At the bottom of the slope you get to a place where yes, things work, and they might also look good for the caller - in the happy case. The resulting types, however, are a complex mess, and the compilation errors produced when the caller deviates from the happy path are walls of inscrutable text.
An Example: TanStack Form
TanStack Form is the new kid on the block of form libraries. It pushes heavily on type-safety, promising “first-class TypeScript support with outstanding autocompletion” for a “smoother development experience”.
What the library accomplishes is honestly impressive. Just give it the default values of your form and you’re set: now for every form field you define - no matter how deeply nested - you get the correct type when you read or write its value, when you do validation, etc.
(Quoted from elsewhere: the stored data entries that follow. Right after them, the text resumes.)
-- pv_equiv track=rewrite | github.com/mtak0235/helloPython | StepByStep/기본수학1/hmoon/2839.py | solve
-- ===== SOURCE A (Python) =====
-- def solve(N, temp):
--     for i in range(1, (N // 3) + 1):
--         j = 0
--         for j in range(0, (N // 5) + 1):
--             temp = (i * 3) + (j * 5)
--             if (N == temp):
--                 return (i + j)
--     return (-1)
-- ===== SOURCE B (Python) =====
-- def solve(N, temp):
--     # A returns, for the smallest i >= 1 with 3*i + 5*j == N solvable (j >= 0),
--     # the count i + j; i is determined mod 5 (i ≡ 2N mod 5), so compute it directly.
--     i = (2 * N) % 5 or 5
--     if 3 * i <= N:
--         return i + (N - 3 * i) // 5
--     return -1
-- ===== Notes on version B (the rewrite author's own statement) =====
-- stated objective: faster
-- what changed: Replaced the O(N^2) nested search over (i, j) by modular arithmetic: the smallest feasible i >= 1 is determined by N mod 5, so B computes the answer in O(1).
import Mathlib
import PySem

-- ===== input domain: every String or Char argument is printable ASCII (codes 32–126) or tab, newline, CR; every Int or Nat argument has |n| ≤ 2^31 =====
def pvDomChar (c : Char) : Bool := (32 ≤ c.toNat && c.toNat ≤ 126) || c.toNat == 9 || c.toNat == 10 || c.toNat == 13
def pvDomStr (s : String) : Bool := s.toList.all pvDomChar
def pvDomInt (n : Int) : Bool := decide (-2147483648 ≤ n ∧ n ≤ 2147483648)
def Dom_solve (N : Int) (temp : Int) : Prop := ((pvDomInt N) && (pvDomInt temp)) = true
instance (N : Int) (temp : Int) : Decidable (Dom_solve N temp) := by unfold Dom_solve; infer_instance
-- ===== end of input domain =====

-- B replaces A's O(N^2) nested (i, j) search by an O(1) modular-arithmetic computation of the first feasible i.


-- ===== PORT A =====
-- inner 'for j in range(...): temp = (i*3)+(j*5); if N == temp: return i+j'
def solveInner (N : Int) (i : Int) : List Int → Option Int
  | [] => none
  | j :: rest =>
    let temp := (i * 3) + (j * 5)
    if N = temp then some (i + j) else solveInner N i rest

-- outer 'for i in range(1, N//3+1): …'
def solveOuter (N : Int) : List Int → Option Int
  | [] => none
  | i :: rest =>
    match solveInner N i (PySem.List.pyRange 0 (PySem.Int.floordiv N 5 + 1) 1) with
    | some v => some v
    | none => solveOuter N rest

def solve (N : Int) (temp : Int) : Int :=
  match solveOuter N (PySem.List.pyRange 1 (PySem.Int.floordiv N 3 + 1) 1) with
  | some v => v
  | none => -1

-- ===== PORT B =====
def solve_alt (N : Int) (temp : Int) : Int :=
  let r := PySem.Int.mod (2 * N) 5
  let i := if r = 0 then 5 else r   -- Python 'r or 5'
  if 3 * i ≤ N then i + PySem.Int.floordiv (N - 3 * i) 5 else -1

-- ===== PRECONDITION & SPEC =====
def Spec_solve (N : Int) (temp : Int) (out : Int) : Prop := out = solve_alt N temp
instance (N : Int) (temp : Int) (out : Int) : Decidable (Spec_solve N temp out) := by unfold Spec_solve; infer_instance

-- ===== CLAIM (what is proved, stated in full; the proofs are below) =====
def Claim_equal_solve : Prop := ∀ (N : Int) (temp : Int), Dom_solve N temp → Spec_solve N temp (solve N temp)

-- ===== LEMMAS AND PROOFS =====

-- B's candidate first i (stated with emod; equals B's PySem.Int.mod since 5 > 0)
def cand (N : Int) : Int := if (2 * N) % 5 = 0 then 5 else (2 * N) % 5

lemma cand_bounds (N : Int) : 1 ≤ cand N ∧ cand N ≤ 5 := by
  unfold cand; split <;> omega

lemma cand_dvd (N : Int) : 5 ∣ N - 3 * cand N := by
  unfold cand; split <;> omega

lemma cand_min (N i : Int) (hi : 1 ≤ i) (h5 : 5 ∣ N - 3 * i) : cand N ≤ i := by
  unfold cand; split <;> omega

lemma alt_eq (N temp : Int) :
    solve_alt N temp = if 3 * cand N ≤ N then cand N + (N - 3 * cand N) / 5 else -1 := by
  unfold solve_alt cand
  simp only [PySem.Int.mod_eq_emod_of_pos (by norm_num : (0:Int) < 5),
    PySem.Int.floordiv_eq_ediv_of_pos (by norm_num : (0:Int) < 5)]

lemma inner_none (N i : Int) (l : List Int) (h : ∀ j ∈ l, N ≠ (i * 3) + (j * 5)) :
    solveInner N i l = none := by
  induction l with
  | nil => rfl
  | cons j rest ih =>
    simp only [solveInner]
    rw [if_neg (h j (List.mem_cons_self ..))]
    exact ih fun j' hj' => h j' (List.mem_cons_of_mem _ hj')

lemma inner_range_none (N i : Int) (h5 : ¬ 5 ∣ N - 3 * i) :
    solveInner N i (PySem.List.pyRange 0 (PySem.Int.floordiv N 5 + 1) 1) = none := by
  apply inner_none
  intro j _
  omega

lemma inner_append (N i : Int) (l1 l2 : List Int) (h : ∀ j ∈ l1, N ≠ (i * 3) + (j * 5)) :
    solveInner N i (l1 ++ l2) = solveInner N i l2 := by
  induction l1 with
  | nil => rfl
  | cons j rest ih =>
    simp only [List.cons_append, solveInner]
    rw [if_neg (h j (List.mem_cons_self ..))]
    exact ih fun j' hj' => h j' (List.mem_cons_of_mem _ hj')

lemma inner_range_some (N i : Int) (hi : 1 ≤ i) (h3 : 3 * i ≤ N)
    (h5 : 5 ∣ N - 3 * i) :
    solveInner N i (PySem.List.pyRange 0 (PySem.Int.floordiv N 5 + 1) 1)
      = some (i + (N - 3 * i) / 5) := by
  obtain ⟨c, hc⟩ := h5
  have hcval : (N - 3 * i) / 5 = c := by omega
  have hc0 : (0:Int) ≤ c := by omega
  rw [PySem.Int.floordiv_eq_ediv_of_pos (by norm_num : (0:Int) < 5)]
  rw [PySem.List.pyRange_one_append 0 c (N / 5 + 1) hc0 (by omega)]
  rw [inner_append N i _ _ ?side]
  case side =>
    intro j hj
    rw [PySem.List.mem_pyRange_one] at hj
    omega
  rw [PySem.List.pyRange_one_cons (by omega : c < N / 5 + 1)]
  simp only [solveInner]
  rw [if_pos (by omega), hcval]

lemma outer_append (N : Int) (l1 l2 : List Int)
    (h : ∀ i ∈ l1, solveInner N i (PySem.List.pyRange 0 (PySem.Int.floordiv N 5 + 1) 1) = none) :
    solveOuter N (l1 ++ l2) = solveOuter N l2 := by
  induction l1 with
  | nil => rfl
  | cons i rest ih =>
    simp only [List.cons_append, solveOuter]
    rw [h i (List.mem_cons_self ..)]
    exact ih fun i' hi' => h i' (List.mem_cons_of_mem _ hi')

lemma outer_none (N : Int) (l : List Int)
    (h : ∀ i ∈ l, solveInner N i (PySem.List.pyRange 0 (PySem.Int.floordiv N 5 + 1) 1) = none) :
    solveOuter N l = none := by
  induction l with
  | nil => rfl
  | cons i rest ih =>
    simp only [solveOuter]
    rw [h i (List.mem_cons_self ..)]
    exact ih fun i' hi' => h i' (List.mem_cons_of_mem _ hi')

-- ===== VERDICT (by name: the statement is the Claim_ definition above) =====
theorem solve_spec : Claim_equal_solve := by
  intro N temp _
  unfold Spec_solve
  rw [alt_eq]
  unfold solve
  by_cases hle : 3 * cand N ≤ N
  · -- cand N is the first i the outer loop accepts
    have hb := cand_bounds N
    have hdv := cand_dvd N
    rw [PySem.Int.floordiv_eq_ediv_of_pos (by norm_num : (0:Int) < 3)]
    rw [PySem.List.pyRange_one_append 1 (cand N) (N / 3 + 1) (by omega) (by omega)]
    rw [outer_append N _ _ ?pre]
    case pre =>
      intro i hi
      rw [PySem.List.mem_pyRange_one] at hi
      apply inner_range_none
      intro h5
      have := cand_min N i hi.1 h5
      omega
    rw [PySem.List.pyRange_one_cons (by omega : cand N < N / 3 + 1)]
    simp only [solveOuter]
    rw [inner_range_some N (cand N) (by omega) hle hdv]
    rw [if_pos hle]
  · -- no i qualifies: the outer loop falls through
    rw [outer_none N _ ?allnone]
    case allnone =>
      intro i hi
      rw [PySem.List.mem_pyRange_one] at hi
      apply inner_range_none
      intro h5
      have h1 := cand_min N i hi.1 h5
      have h3 : 3 * i ≤ N := by
        have := hi.2
        rw [PySem.Int.floordiv_eq_ediv_of_pos (by norm_num : (0:Int) < 3)] at this
        omega
      omega
    rw [if_neg hle]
Don’t look at how the sausage is made, though: you won’t even understand it.
Take
the simple example from TanStack Form’s documentation.
Use the interactive sandbox and try to check what’s the shape of a field’s
meta
property (or any other library value, really). Here’s what you’ll see:

The FieldMeta
type has 17 (!) generic parameters and is the intersection of
two types - each taking the same 17 generics - which is where you eventually
find its properties defined.
To be fair, after re-formatting the type definition file and staring at it for a
couple of minutes, I do start to understand what’s going on. For the FieldMeta
type in particular there’s nothing too obscure, but I can’t help but feel that
this undoubtedly clever and accurate type definition is not actually helping
me as a user of the library.
Cons of Hyper-Typing
TanStack Form is one example of a hyper-typing library, but as I said, lately I’ve encountered others that follow a similar approach and leave me with similar issues:
-
Badly-formatted type definition files. This is technically TypeScript’s fault, but I guess the issue is not apparent until the typings become very complex. It should be easy to fix, though, just by running the files through prettier.
-
Difficult to understand types. I agree that they’re safer and more accurate, but that’s not very useful if I don’t understand what they’re actually describing.
-
Unsafe workarounds. Getting into situations where I need to explicitly define a type is inevitable, and when the library types are so difficult to understand and use, I often end up resorting to casting things
as any
, losing more type safety than I gained. -
Incomprehensible error messages. TypeScript error messages are not amazing to start, and the more complex the type, the more complex the error message.
A Happy Medium
Having banged my head against hyper-typed stuff, I can now say I prefer less accurate, less safe libraries. They might be dumber; I might need to explicitly define a type that technically could have been inferred. But the practical reality is that I find working with them being overall more enjoyable, and the resulting code more understandable and maintainable.
An alternative approach that I also find more enjoyable is having a separate build step that generates types - from a schema definition, for example. In some corners of the internet I’ve seen it being depicted as the ultimate DX sin, but on more than one occasion I’ve actually found it works very well. For example, the way the Astro framework for building static websites generates types for your content collections is just delightful. I really hoped more tools follow in its footsteps.